Work request: Below is a listing. Write out exactly its lines between the one holding "rw [pvConsume_true _" and the one holding "simp only [List.length_cons] at h1", inclusive.

Supplied material:
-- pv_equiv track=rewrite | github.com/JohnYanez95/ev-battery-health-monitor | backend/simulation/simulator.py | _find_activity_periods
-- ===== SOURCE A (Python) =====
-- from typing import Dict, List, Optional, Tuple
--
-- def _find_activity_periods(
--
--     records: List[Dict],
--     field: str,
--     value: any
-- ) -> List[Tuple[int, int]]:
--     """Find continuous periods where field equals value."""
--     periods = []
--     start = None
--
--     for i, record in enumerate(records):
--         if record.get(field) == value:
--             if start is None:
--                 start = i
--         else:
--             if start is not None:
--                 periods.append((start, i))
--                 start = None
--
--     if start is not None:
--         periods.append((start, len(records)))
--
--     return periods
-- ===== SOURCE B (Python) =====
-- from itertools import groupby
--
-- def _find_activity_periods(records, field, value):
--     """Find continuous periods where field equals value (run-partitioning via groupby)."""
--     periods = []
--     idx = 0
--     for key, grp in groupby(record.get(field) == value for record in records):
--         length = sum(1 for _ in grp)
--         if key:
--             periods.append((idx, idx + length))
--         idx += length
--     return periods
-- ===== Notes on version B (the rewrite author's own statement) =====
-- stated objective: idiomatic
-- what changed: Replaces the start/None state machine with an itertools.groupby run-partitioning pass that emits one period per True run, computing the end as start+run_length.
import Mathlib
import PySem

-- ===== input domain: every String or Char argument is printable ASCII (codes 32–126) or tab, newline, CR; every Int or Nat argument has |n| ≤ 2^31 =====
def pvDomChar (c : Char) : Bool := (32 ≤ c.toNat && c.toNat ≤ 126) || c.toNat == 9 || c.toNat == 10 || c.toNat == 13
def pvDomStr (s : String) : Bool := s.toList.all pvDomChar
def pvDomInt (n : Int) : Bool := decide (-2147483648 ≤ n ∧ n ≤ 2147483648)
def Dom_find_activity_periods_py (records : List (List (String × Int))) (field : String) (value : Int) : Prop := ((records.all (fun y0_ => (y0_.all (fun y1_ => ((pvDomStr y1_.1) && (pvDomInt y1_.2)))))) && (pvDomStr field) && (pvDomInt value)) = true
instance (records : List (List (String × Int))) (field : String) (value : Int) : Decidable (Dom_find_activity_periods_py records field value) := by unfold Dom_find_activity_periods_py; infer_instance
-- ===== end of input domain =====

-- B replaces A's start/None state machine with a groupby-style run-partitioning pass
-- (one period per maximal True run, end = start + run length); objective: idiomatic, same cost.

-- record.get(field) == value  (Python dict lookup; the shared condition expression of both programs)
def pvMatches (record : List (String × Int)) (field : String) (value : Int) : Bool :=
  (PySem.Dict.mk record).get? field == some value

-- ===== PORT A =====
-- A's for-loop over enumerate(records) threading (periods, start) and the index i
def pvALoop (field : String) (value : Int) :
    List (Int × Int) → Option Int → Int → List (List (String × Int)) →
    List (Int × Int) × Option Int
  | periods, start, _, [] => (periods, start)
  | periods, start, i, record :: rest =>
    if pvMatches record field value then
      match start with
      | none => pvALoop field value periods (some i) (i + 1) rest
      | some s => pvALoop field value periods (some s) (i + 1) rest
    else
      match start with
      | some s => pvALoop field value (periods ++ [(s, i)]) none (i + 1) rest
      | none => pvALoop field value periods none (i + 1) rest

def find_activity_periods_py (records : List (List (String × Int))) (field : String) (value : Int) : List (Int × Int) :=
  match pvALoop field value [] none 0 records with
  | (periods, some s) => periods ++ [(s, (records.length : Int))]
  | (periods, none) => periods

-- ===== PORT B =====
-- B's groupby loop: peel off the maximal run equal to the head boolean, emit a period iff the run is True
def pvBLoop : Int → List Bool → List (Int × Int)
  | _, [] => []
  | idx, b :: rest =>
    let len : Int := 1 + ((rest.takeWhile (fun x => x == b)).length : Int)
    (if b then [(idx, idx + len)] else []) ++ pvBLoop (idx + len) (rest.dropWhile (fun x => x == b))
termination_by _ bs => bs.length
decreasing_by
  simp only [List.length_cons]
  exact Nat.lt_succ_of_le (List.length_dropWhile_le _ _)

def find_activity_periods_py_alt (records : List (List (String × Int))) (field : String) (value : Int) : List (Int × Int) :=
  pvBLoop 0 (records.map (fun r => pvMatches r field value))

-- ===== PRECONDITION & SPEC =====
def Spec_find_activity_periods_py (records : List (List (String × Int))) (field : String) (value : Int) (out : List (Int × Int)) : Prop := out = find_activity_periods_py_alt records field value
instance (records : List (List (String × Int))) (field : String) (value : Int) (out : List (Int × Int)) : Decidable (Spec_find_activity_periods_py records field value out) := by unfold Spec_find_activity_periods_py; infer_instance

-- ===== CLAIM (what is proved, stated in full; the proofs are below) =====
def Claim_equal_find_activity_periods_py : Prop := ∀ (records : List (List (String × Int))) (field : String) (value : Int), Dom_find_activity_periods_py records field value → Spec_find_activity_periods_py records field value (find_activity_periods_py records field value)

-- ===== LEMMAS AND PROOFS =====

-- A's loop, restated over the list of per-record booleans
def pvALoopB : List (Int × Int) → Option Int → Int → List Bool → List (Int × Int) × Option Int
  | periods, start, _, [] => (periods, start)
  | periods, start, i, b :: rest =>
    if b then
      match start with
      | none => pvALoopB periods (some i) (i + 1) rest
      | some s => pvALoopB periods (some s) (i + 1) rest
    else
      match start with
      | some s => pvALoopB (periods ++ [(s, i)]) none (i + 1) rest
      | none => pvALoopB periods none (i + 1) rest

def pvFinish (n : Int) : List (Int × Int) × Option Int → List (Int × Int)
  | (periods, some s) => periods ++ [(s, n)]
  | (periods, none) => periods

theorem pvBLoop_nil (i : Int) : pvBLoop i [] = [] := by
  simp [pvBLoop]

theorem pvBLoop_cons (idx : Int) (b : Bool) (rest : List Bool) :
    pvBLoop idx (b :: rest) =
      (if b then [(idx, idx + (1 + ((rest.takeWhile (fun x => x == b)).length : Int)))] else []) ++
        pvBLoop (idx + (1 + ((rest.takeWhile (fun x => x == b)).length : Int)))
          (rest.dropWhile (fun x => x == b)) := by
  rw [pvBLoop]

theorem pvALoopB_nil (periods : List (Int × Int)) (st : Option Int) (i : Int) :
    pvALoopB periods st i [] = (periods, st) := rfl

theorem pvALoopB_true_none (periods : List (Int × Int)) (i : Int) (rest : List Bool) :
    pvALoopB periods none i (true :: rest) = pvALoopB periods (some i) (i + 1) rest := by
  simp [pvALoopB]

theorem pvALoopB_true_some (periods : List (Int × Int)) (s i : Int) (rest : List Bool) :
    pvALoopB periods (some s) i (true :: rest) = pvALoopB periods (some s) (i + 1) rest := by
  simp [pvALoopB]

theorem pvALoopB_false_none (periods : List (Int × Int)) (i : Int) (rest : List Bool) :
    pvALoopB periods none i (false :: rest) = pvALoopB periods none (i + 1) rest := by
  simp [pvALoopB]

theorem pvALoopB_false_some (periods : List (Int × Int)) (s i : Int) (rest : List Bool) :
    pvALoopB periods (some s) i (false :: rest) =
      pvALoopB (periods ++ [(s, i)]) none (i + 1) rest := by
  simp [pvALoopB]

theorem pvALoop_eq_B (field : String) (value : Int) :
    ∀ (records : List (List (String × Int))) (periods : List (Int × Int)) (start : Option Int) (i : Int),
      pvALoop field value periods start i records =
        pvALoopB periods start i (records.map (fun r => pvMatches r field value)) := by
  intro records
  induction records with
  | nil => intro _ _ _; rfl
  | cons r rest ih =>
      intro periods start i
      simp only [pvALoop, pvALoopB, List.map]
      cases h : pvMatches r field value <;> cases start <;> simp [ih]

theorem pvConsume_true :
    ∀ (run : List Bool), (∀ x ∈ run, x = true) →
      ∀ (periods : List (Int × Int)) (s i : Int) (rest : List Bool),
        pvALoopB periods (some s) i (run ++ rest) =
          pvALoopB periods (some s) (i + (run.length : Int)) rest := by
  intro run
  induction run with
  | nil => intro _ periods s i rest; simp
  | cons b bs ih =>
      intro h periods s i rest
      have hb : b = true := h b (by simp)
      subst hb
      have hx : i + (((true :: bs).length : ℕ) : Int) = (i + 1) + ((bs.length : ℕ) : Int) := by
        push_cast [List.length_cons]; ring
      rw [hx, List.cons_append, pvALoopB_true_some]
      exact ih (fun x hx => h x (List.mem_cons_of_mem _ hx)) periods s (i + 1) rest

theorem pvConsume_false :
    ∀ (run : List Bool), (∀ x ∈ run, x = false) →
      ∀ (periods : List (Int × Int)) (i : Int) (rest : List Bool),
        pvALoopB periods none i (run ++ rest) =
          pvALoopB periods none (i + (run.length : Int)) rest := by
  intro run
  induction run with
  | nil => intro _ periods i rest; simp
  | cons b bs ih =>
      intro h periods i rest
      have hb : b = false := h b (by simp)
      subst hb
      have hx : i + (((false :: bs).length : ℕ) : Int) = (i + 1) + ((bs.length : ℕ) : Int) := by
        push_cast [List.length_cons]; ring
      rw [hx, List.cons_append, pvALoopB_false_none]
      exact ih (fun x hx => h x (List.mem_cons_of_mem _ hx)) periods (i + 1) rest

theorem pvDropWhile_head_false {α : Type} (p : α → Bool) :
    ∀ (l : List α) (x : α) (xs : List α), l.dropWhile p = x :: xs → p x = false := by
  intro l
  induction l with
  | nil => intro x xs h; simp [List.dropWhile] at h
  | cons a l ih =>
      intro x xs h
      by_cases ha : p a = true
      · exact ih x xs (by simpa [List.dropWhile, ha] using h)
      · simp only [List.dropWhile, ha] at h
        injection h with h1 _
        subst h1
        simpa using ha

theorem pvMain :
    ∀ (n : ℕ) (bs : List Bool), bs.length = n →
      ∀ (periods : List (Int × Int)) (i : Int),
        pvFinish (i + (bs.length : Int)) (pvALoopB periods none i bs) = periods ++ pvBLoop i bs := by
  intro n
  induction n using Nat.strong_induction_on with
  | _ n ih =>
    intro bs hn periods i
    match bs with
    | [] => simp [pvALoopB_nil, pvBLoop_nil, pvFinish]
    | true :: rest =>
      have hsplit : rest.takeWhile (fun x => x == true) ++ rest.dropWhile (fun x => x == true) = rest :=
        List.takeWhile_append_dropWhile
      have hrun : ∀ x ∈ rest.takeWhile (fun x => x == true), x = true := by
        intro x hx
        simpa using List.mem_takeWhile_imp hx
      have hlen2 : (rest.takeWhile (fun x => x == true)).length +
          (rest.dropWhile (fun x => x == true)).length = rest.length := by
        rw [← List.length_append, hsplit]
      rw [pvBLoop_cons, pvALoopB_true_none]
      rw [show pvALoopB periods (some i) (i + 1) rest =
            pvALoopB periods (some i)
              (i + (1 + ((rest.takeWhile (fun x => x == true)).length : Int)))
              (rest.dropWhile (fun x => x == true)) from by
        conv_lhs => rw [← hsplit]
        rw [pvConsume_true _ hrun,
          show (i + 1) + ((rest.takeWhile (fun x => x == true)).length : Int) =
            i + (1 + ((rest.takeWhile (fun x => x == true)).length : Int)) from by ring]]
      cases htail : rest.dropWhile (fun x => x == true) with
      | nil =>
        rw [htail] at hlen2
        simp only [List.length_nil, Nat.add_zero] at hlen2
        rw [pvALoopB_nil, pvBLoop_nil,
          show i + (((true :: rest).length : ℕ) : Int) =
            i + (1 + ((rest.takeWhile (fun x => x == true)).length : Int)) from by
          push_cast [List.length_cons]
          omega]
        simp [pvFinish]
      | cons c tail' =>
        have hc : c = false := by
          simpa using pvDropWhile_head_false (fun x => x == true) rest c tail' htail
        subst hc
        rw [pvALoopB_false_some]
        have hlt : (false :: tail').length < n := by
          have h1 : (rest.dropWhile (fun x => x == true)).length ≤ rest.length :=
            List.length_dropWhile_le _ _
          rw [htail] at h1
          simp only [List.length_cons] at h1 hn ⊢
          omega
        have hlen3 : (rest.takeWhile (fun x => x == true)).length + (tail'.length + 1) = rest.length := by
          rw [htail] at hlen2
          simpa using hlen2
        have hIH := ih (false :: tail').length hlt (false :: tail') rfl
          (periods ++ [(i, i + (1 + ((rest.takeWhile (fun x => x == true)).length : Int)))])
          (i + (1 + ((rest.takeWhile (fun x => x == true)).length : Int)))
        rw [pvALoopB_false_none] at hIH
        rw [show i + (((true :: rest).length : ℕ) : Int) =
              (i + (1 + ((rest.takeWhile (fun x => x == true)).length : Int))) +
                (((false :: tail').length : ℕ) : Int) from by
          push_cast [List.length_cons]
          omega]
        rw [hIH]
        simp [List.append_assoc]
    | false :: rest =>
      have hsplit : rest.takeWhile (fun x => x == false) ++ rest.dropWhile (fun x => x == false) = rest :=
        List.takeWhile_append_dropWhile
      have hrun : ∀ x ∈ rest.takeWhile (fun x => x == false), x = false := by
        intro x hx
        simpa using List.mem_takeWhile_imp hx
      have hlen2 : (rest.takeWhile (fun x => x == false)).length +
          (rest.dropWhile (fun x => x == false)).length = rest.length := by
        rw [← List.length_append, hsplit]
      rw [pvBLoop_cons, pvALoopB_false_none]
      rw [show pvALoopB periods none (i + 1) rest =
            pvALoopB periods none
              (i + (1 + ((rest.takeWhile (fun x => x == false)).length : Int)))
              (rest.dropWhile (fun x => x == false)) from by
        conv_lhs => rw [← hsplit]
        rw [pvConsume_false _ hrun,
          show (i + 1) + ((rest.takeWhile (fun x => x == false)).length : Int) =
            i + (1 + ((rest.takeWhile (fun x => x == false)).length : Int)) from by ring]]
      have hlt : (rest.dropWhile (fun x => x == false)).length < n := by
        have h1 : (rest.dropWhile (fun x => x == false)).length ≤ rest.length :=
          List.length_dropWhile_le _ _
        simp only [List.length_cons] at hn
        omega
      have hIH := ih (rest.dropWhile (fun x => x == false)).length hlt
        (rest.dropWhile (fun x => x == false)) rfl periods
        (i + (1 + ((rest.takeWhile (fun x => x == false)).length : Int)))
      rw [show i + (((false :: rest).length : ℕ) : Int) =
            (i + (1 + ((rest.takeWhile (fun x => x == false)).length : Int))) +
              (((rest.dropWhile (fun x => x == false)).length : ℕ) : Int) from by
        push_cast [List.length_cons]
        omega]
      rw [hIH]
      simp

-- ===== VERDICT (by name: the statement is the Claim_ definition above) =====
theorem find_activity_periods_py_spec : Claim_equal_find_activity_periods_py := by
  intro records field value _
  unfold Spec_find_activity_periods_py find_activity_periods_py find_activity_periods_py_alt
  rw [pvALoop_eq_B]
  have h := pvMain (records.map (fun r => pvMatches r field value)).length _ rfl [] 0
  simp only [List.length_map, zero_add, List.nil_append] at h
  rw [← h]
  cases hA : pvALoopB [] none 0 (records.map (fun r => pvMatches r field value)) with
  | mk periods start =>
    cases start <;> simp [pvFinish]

The answer:
        rw [pvConsume_true _ hrun,
          show (i + 1) + ((rest.takeWhile (fun x => x == true)).length : Int) =
            i + (1 + ((rest.takeWhile (fun x => x == true)).length : Int)) from by ring]]
      cases htail : rest.dropWhile (fun x => x == true) with
      | nil =>
        rw [htail] at hlen2
        simp only [List.length_nil, Nat.add_zero] at hlen2
        rw [pvALoopB_nil, pvBLoop_nil,
          show i + (((true :: rest).length : ℕ) : Int) =
            i + (1 + ((rest.takeWhile (fun x => x == true)).length : Int)) from by
          push_cast [List.length_cons]
          omega]
        simp [pvFinish]
      | cons c tail' =>
        have hc : c = false := by
          simpa using pvDropWhile_head_false (fun x => x == true) rest c tail' htail
        subst hc
        rw [pvALoopB_false_some]
        have hlt : (false :: tail').length < n := by
          have h1 : (rest.dropWhile (fun x => x == true)).length ≤ rest.length :=
            List.length_dropWhile_le _ _
          rw [htail] at h1
          simp only [List.length_cons] at h1 hn ⊢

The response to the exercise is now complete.